ECLI:NL:RBROT:2022:3926

Rechtbank Rotterdam

Datum uitspraak
19 mei 2022
Publicatiedatum
19 mei 2022
Zaaknummer
ROT 21/1953
Instantie
Rechtbank Rotterdam
Type
Uitspraak
Rechtsgebied
Bestuursrecht; Belastingrecht
Procedures
  • Eerste aanleg - enkelvoudig
Rechters
Vindplaatsen
  • Rechtspraak.nl
AI samenvatting door LexboostAutomatisch gegenereerd

Beroep tegen WOZ-waarde vaststelling en inzichtelijkheid KOUDV-factoren

In deze zaak heeft de Rechtbank Rotterdam op 19 mei 2022 uitspraak gedaan in een geschil over de vaststelling van de WOZ-waarde van een onroerende zaak. Eiseres, vertegenwoordigd door haar gemachtigde, heeft beroep ingesteld tegen het besluit van de heffingsambtenaar van de gemeente Rotterdam, die de waarde van de onroerende zaak voor het belastingjaar 2020 had vastgesteld op € 156.000,-. Eiseres betwistte deze waarde en stelde dat deze te hoog was vastgesteld, met een eigen inschatting van € 138.000,-. De rechtbank heeft de zaak behandeld op 14 april 2022, waarbij de gemachtigde van eiseres en de gemachtigde van verweerder aanwezig waren.
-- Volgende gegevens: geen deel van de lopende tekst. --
-- pv_equiv track=rewrite | github.com/jbartolotti/intersubjectfc | src/intersubjectfc/analyses/ispc.py | _build_comparison_sets
-- ===== SOURCE A (Python) =====
-- def _build_comparison_sets(
--     subjects: list[str],
--     groups: dict[str, str],
-- ) -> dict[str, list[str]]:
--     sets: dict[str, list[str]] = {"full": subjects}
--     group_labels = {groups.get(s) for s in subjects if groups.get(s)}
--     for label in sorted(group_labels):
--         sets[label] = [s for s in subjects if groups.get(s) == label]
--     return sets
-- ===== SOURCE B (Python) =====
-- def _build_comparison_sets(
--     subjects: list[str],
--     groups: dict[str, str],
-- ) -> dict[str, list[str]]:
--     pairs = [(groups[s], s) for s in subjects if groups.get(s)]
--     buckets: dict[str, list[str]] = {}
--     for label, s in pairs:
--         buckets.setdefault(label, []).append(s)
--     sets: dict[str, list[str]] = {"full": subjects}
--     for label in sorted(buckets):
--         sets[label] = buckets[label]
--     return sets
-- ===== Notes on version B (the rewrite author's own statement) =====
-- stated objective: faster
-- what changed: Replaces A's one-filter-scan-of-subjects-per-label (plus a set comprehension) with a single bucketing pass that appends each subject to its label's list once, then emits the buckets in sorted label order.
import Mathlib
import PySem

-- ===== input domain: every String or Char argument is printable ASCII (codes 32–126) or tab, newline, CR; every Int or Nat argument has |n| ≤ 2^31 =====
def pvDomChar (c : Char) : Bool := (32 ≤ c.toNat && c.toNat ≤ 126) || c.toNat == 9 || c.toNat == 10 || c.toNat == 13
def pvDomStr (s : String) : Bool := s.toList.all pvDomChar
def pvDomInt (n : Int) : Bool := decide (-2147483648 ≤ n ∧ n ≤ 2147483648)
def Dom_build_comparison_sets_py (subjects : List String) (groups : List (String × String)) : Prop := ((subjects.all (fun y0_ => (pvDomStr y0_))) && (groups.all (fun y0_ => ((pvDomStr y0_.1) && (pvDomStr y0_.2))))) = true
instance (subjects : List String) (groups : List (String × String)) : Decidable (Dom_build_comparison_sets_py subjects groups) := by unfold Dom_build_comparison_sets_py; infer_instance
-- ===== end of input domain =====

-- B replaces A's one-filter-scan-of-subjects-per-label with a single bucketing pass plus a sorted emit (faster: O(n+L log L) vs O(n*L)).

-- ===== PORT A =====
def build_comparison_sets_py (subjects : List String) (groups : List (String × String)) : List (String × List String) :=
  let sets : PySem.Dict String (List String) := (PySem.Dict.empty).insert "full" subjects
  -- {groups.get(s) for s in subjects if groups.get(s)} : falsy = None or ""
  let group_labels : PySem.Set String :=
    PySem.Set.ofList (subjects.filterMap (fun s =>
      match (PySem.Dict.mk groups).get? s with
      | some l => if l = "" then none else some l
      | none => none))
  (List.foldl (fun sets label =>
      sets.insert label (subjects.filter (fun s => (PySem.Dict.mk groups).get? s == some label)))
    sets (PySem.List.sorted group_labels (fun x => x) false)).items

-- ===== PORT B =====
def build_comparison_sets_py_alt (subjects : List String) (groups : List (String × String)) : List (String × List String) :=
  let pairs : List (String × String) := subjects.filterMap (fun s =>
      match (PySem.Dict.mk groups).get? s with
      | some l => if l = "" then none else some (l, s)
      | none => none)
  let buckets : PySem.Dict String (List String) :=
    List.foldl (fun d p => d.modify p.1 [] (fun x => x ++ [p.2])) PySem.Dict.empty pairs
  let sets : PySem.Dict String (List String) := (PySem.Dict.empty).insert "full" subjects
  (List.foldl (fun sets label => sets.insert label (buckets.getD label []))
    sets (PySem.List.sorted buckets.keys (fun x => x) false)).items

-- ===== PRECONDITION & SPEC =====
def Spec_build_comparison_sets_py (subjects : List String) (groups : List (String × String)) (out : List (String × List String)) : Prop := out = build_comparison_sets_py_alt subjects groups
instance (subjects : List String) (groups : List (String × String)) (out : List (String × List String)) : Decidable (Spec_build_comparison_sets_py subjects groups out) := by unfold Spec_build_comparison_sets_py; infer_instance

-- ===== CLAIM (what is proved, stated in full; the proofs are below) =====
def Claim_equal_build_comparison_sets_py : Prop := ∀ (subjects : List String) (groups : List (String × String)), Dom_build_comparison_sets_py subjects groups → Spec_build_comparison_sets_py subjects groups (build_comparison_sets_py subjects groups)

-- ===== LEMMAS AND PROOFS =====

-- B's pair labels are exactly A's set-comprehension labels, in subject order.
theorem pv_map_fst_pairs (subjects : List String) (groups : List (String × String)) :
    (subjects.filterMap (fun s =>
      match (PySem.Dict.mk groups).get? s with
      | some l => if l = "" then none else some (l, s)
      | none => none)).map (fun p => p.1)
    = subjects.filterMap (fun s =>
      match (PySem.Dict.mk groups).get? s with
      | some l => if l = "" then none else some l
      | none => none) := by
  induction subjects with
  | nil => rfl
  | cons s t ih =>
    simp only [List.filterMap_cons]
    cases h : (PySem.Dict.mk groups).get? s with
    | none => simpa using ih
    | some l =>
      by_cases hl : l = "" <;> simp [hl, ih]

-- for a truthy label, B's bucket equals A's filter of subjects
theorem pv_bucket_eq_filter (subjects : List String) (groups : List (String × String))
    (l : String) (hl : l ≠ "") :
    ((subjects.filterMap (fun s =>
      match (PySem.Dict.mk groups).get? s with
      | some l => if l = "" then none else some (l, s)
      | none => none)).filter (fun p => p.1 == l)).map (fun x => x.2)
    = subjects.filter (fun s => (PySem.Dict.mk groups).get? s == some l) := by
  induction subjects with
  | nil => rfl
  | cons s t ih =>
    simp only [List.filterMap_cons, List.filter_cons]
    cases h : (PySem.Dict.mk groups).get? s with
    | none => simpa using ih
    | some m =>
      by_cases hm : m = ""
      · subst hm
        have : ¬ ((some "" : Option String) == some l) = true := by
          simp [Ne.symm hl]
        simp [this, ih]
      · by_cases hml : m = l
        · subst hml
          simp [hm, ih]
        · have h1 : ¬ ((m, s).1 == l) = true := by simp [hml]
          have h2 : ¬ ((some m : Option String) == some l) = true := by simp [hml]
          simp [hm, h1, h2, ih]

-- ===== VERDICT (by name: the statement is the Claim_ definition above) =====
theorem build_comparison_sets_py_spec : Claim_equal_build_comparison_sets_py := by
  intro subjects groups _
  unfold Spec_build_comparison_sets_py build_comparison_sets_py build_comparison_sets_py_alt
  simp only []
  have hkeys :
      (List.foldl (fun d p => d.modify p.1 [] (fun x => x ++ [p.2])) PySem.Dict.empty
        (subjects.filterMap (fun s =>
          match (PySem.Dict.mk groups).get? s with
          | some l => if l = "" then none else some (l, s)
          | none => none))).keys
      = PySem.Set.ofList (subjects.filterMap (fun s =>
          match (PySem.Dict.mk groups).get? s with
          | some l => if l = "" then none else some l
          | none => none)) := by
    rw [PySem.Dict.keys_foldl_modify_key _ (fun p : String × String => p.1) ([] : List String) (fun _ p => fun x => x ++ [p.2])]
    rw [pv_map_fst_pairs]
    simp [PySem.Dict.keys, PySem.Dict.empty, PySem.Set.update_nil_left]
  rw [hkeys]
  apply congrArg PySem.Dict.items
  apply PySem.List.foldl_congr_mem
  intro acc x hx
  rw [PySem.List.mem_sorted] at hx
  have hmem : x ∈ subjects.filterMap (fun s =>
      match (PySem.Dict.mk groups).get? s with
      | some l => if l = "" then none else some l
      | none => none) := (PySem.Set.mem_ofList _ _).mp hx
  have hne : x ≠ "" := by
    rcases List.mem_filterMap.mp hmem with ⟨s, _, hs⟩
    cases h : (PySem.Dict.mk groups).get? s with
    | none => simp [h] at hs
    | some l =>
      rw [h] at hs
      by_cases hl : l = ""
      · simp [hl] at hs
      · simp [hl] at hs
        subst hs
        exact hl
  rw [PySem.Dict.getD_foldl_modify_append, PySem.Dict.getD_empty, List.nil_append,
    pv_bucket_eq_filter _ _ _ hne]
-- B re-implements A by a different decomposition: one pass splits the IP into (text, is_inside)
-- segments at '['/']', then a 4-char window scan per segment; A interleaves bracket toggling and
-- window checks in a single index loop. Proved to return the same value on every input.


-- ===== PORT A =====
-- A's loop 'for i in range(0, len-3)' reading letter_seq[i..i+3], as the obvious structural
-- recursion peeking at the next four characters; state = (abba_inside, abba_outside, inside_square_bracket).
def pvALoop : List Char → Bool → Bool → Bool → Bool × Bool × Bool
  | c1 :: c2 :: c3 :: c4 :: rest, ain, aout, insq =>
    if c1 = '[' then pvALoop (c2 :: c3 :: c4 :: rest) ain aout true
    else if c1 = ']' then pvALoop (c2 :: c3 :: c4 :: rest) ain aout false
    else if PySem.Chars.isalpha c1 && PySem.Chars.isalpha c2 &&
            PySem.Chars.isalpha c3 && PySem.Chars.isalpha c4 then
      if c1 = c2 then pvALoop (c2 :: c3 :: c4 :: rest) ain aout insq
      -- (let_1+let_2) == (let_4+let_3): the concatenations compared, as List Char
      else if ([c1] ++ [c2] : List Char) = [c4] ++ [c3] then
        if insq then pvALoop (c2 :: c3 :: c4 :: rest) true aout insq
        else pvALoop (c2 :: c3 :: c4 :: rest) ain true insq
      else pvALoop (c2 :: c3 :: c4 :: rest) ain aout insq
    else pvALoop (c2 :: c3 :: c4 :: rest) ain aout insq
  | _, ain, aout, insq => (ain, aout, insq)

def check_TLS_support (letter_seq : String) : Bool :=
  let r := pvALoop letter_seq.toList false false false
  r.2.1 && !r.1
-- pv_equiv track=rewrite | github.com/Divyanjali110/codemind-python | Minimum_digit_elements.py | count_elements_with_minimum_digits
-- ===== SOURCE A (Python) =====
-- def count_elements_with_minimum_digits(arr):
--     min_digits = float('inf')
--     count = 0
--
--     for num in arr:
--         num_digits = len(str(num))
--         if num_digits < min_digits:
--             min_digits = num_digits
--             count = 1
--         elif num_digits == min_digits:
--             count += 1
--
--     return count
-- ===== SOURCE B (Python) =====
-- def count_elements_with_minimum_digits(arr):
--     digits = [len(str(num)) for num in arr]
--     if not digits:
--         return 0
--     m = min(digits)
--     return digits.count(m)
-- ===== Notes on version B (the rewrite author's own statement) =====
-- stated objective: simpler
-- what changed: Replaces the online min-tracking loop with conditional count reset by building the digit-length table once, then taking min and count of that table.
import Mathlib
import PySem

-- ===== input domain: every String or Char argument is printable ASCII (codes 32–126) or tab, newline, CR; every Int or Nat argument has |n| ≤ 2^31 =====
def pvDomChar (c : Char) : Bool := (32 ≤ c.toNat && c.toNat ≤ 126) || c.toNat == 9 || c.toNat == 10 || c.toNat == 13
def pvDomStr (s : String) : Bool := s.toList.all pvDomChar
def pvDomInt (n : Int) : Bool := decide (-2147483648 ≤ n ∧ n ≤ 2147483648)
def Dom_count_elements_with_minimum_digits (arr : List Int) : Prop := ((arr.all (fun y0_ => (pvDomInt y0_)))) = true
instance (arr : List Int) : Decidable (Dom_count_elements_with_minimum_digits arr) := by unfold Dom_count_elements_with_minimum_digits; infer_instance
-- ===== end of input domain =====

-- B builds the digit-length table once and returns min's count in it, instead of A's
-- online min-tracking loop: same cost, plainer decomposition (objective: simpler).

-- len(str(num)) as Int, used by both ports
def pvDigits (num : Int) : Int := (PySem.Str.len (PySem.Int.toStr num) : Int)

-- ===== PORT A =====
-- A's for-loop with state (min_digits, count); min_digits = none plays float('inf')
def pvALoop : List Int → Option Int × Int → Int
  | [], (_, c) => c
  | num :: rest, (md, c) =>
    let nd : Int := pvDigits num
    match md with
    | none => pvALoop rest (some nd, 1)          -- num_digits < inf
    | some m =>
      if nd < m then pvALoop rest (some nd, 1)
      else if nd = m then pvALoop rest (some m, c + 1)
      else pvALoop rest (some m, c)

def count_elements_with_minimum_digits (arr : List Int) : Int :=
  pvALoop arr (none, 0)

-- ===== PORT B =====
def count_elements_with_minimum_digits_alt (arr : List Int) : Int :=
  let digits : List Int := arr.map pvDigits
  match PySem.List.min? digits (fun x => x) with   -- empty → 0, else min(digits)
  | none => 0
  | some m => (digits.count m : Int)

-- ===== PRECONDITION & SPEC =====
def Spec_count_elements_with_minimum_digits (arr : List Int) (out : Int) : Prop := out = count_elements_with_minimum_digits_alt arr
instance (arr : List Int) (out : Int) : Decidable (Spec_count_elements_with_minimum_digits arr out) := by unfold Spec_count_elements_with_minimum_digits; infer_instance

-- ===== CLAIM (what is proved, stated in full; the proofs are below) =====
def Claim_equal_count_elements_with_minimum_digits : Prop := ∀ (arr : List Int), Dom_count_elements_with_minimum_digits arr → Spec_count_elements_with_minimum_digits arr (count_elements_with_minimum_digits arr)

-- ===== LEMMAS AND PROOFS =====

-- characterisation of A's loop from a concrete (some m, c) state
lemma pvALoop_some (l : List Int) (m c : Int) :
    pvALoop l (some m, c) =
      (if (l.map pvDigits).foldl min m < m
       then (((l.map pvDigits).count ((l.map pvDigits).foldl min m) : Nat) : Int)
       else c + ((l.map pvDigits).count m : Int)) := by
  induction l generalizing m c with
  | nil => simp [pvALoop]
  | cons x t ih =>
    have hle : ∀ (a : Int), (t.map pvDigits).foldl min a ≤ a :=
      fun a => (PySem.List.foldl_min_le (t.map pvDigits) a).1
    simp only [pvALoop, List.map_cons, List.foldl_cons, List.count_cons]
    by_cases h1 : pvDigits x < m
    · rw [if_pos h1, ih]
      have hmin : min m (pvDigits x) = pvDigits x := by omega
      rw [hmin]
      by_cases h2 : (t.map pvDigits).foldl min (pvDigits x) < pvDigits x
      · rw [if_pos h2, if_pos (by omega)]
        have hne : ¬ (pvDigits x == (t.map pvDigits).foldl min (pvDigits x)) := by
          simp; omega
        simp [hne]
      · have heq : (t.map pvDigits).foldl min (pvDigits x) = pvDigits x := by
          have := hle (pvDigits x); omega
        rw [if_neg h2, if_pos (by omega)]
        simp [heq]; omega
    · rw [if_neg h1]
      by_cases h2 : pvDigits x = m
      · rw [if_pos h2, ih, h2]
        simp only [min_self]
        by_cases h3 : (t.map pvDigits).foldl min m < m
        · rw [if_pos h3, if_pos h3]
          have hne : ¬ (m == (t.map pvDigits).foldl min m) := by simp; omega
          simp [hne]
        · rw [if_neg h3, if_neg h3]; simp; omega
      · rw [if_neg h2, ih]
        have hmin : min m (pvDigits x) = m := by omega
        rw [hmin]
        by_cases h3 : (t.map pvDigits).foldl min m < m
        · rw [if_pos h3, if_pos h3]
          have hlem := hle m
          have hne : ¬ (pvDigits x == (t.map pvDigits).foldl min m) := by simp; omega
          simp [hne]
        · rw [if_neg h3, if_neg h3]
          have hne : ¬ (pvDigits x == m) := by simp; omega
          simp [hne]

theorem count_elements_with_minimum_digits_spec : Claim_equal_count_elements_with_minimum_digits := by
  intro arr _
  unfold Spec_count_elements_with_minimum_digits count_elements_with_minimum_digits count_elements_with_minimum_digits_alt
  cases arr with
  | nil => simp [pvALoop, PySem.List.min?]
  | cons x t =>
    simp only [pvALoop, List.map_cons]
    rw [pvALoop_some, PySem.List.min?_id_cons]
    have hle : (t.map pvDigits).foldl min (pvDigits x) ≤ pvDigits x :=
      (PySem.List.foldl_min_le (t.map pvDigits) (pvDigits x)).1
    by_cases h : (t.map pvDigits).foldl min (pvDigits x) < pvDigits x
    · rw [if_pos h]
      have hne : ¬ (pvDigits x == (t.map pvDigits).foldl min (pvDigits x)) := by
        simp; omega
      simp [List.count_cons, hne]
    · have heq : (t.map pvDigits).foldl min (pvDigits x) = pvDigits x := by omega
      rw [if_neg h, heq]
      simp; omega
De rechtbank oordeelde dat verweerder niet voldoende inzicht heeft gegeven in de KOUDV- en liggingsfactoren die bij de waardebepaling zijn gehanteerd. Eiseres had herhaaldelijk om inzicht gevraagd, maar verweerder had hier niet adequaat op gereageerd. De rechtbank concludeerde dat de waarde niet te hoog was vastgesteld, maar dat de proceskosten voor eiseres vergoed moesten worden. De rechtbank heeft ook overwogen dat de redelijke termijn voor de uitspraak niet was overschreden, ondanks het verzoek van eiseres om vergoeding van immateriële schade.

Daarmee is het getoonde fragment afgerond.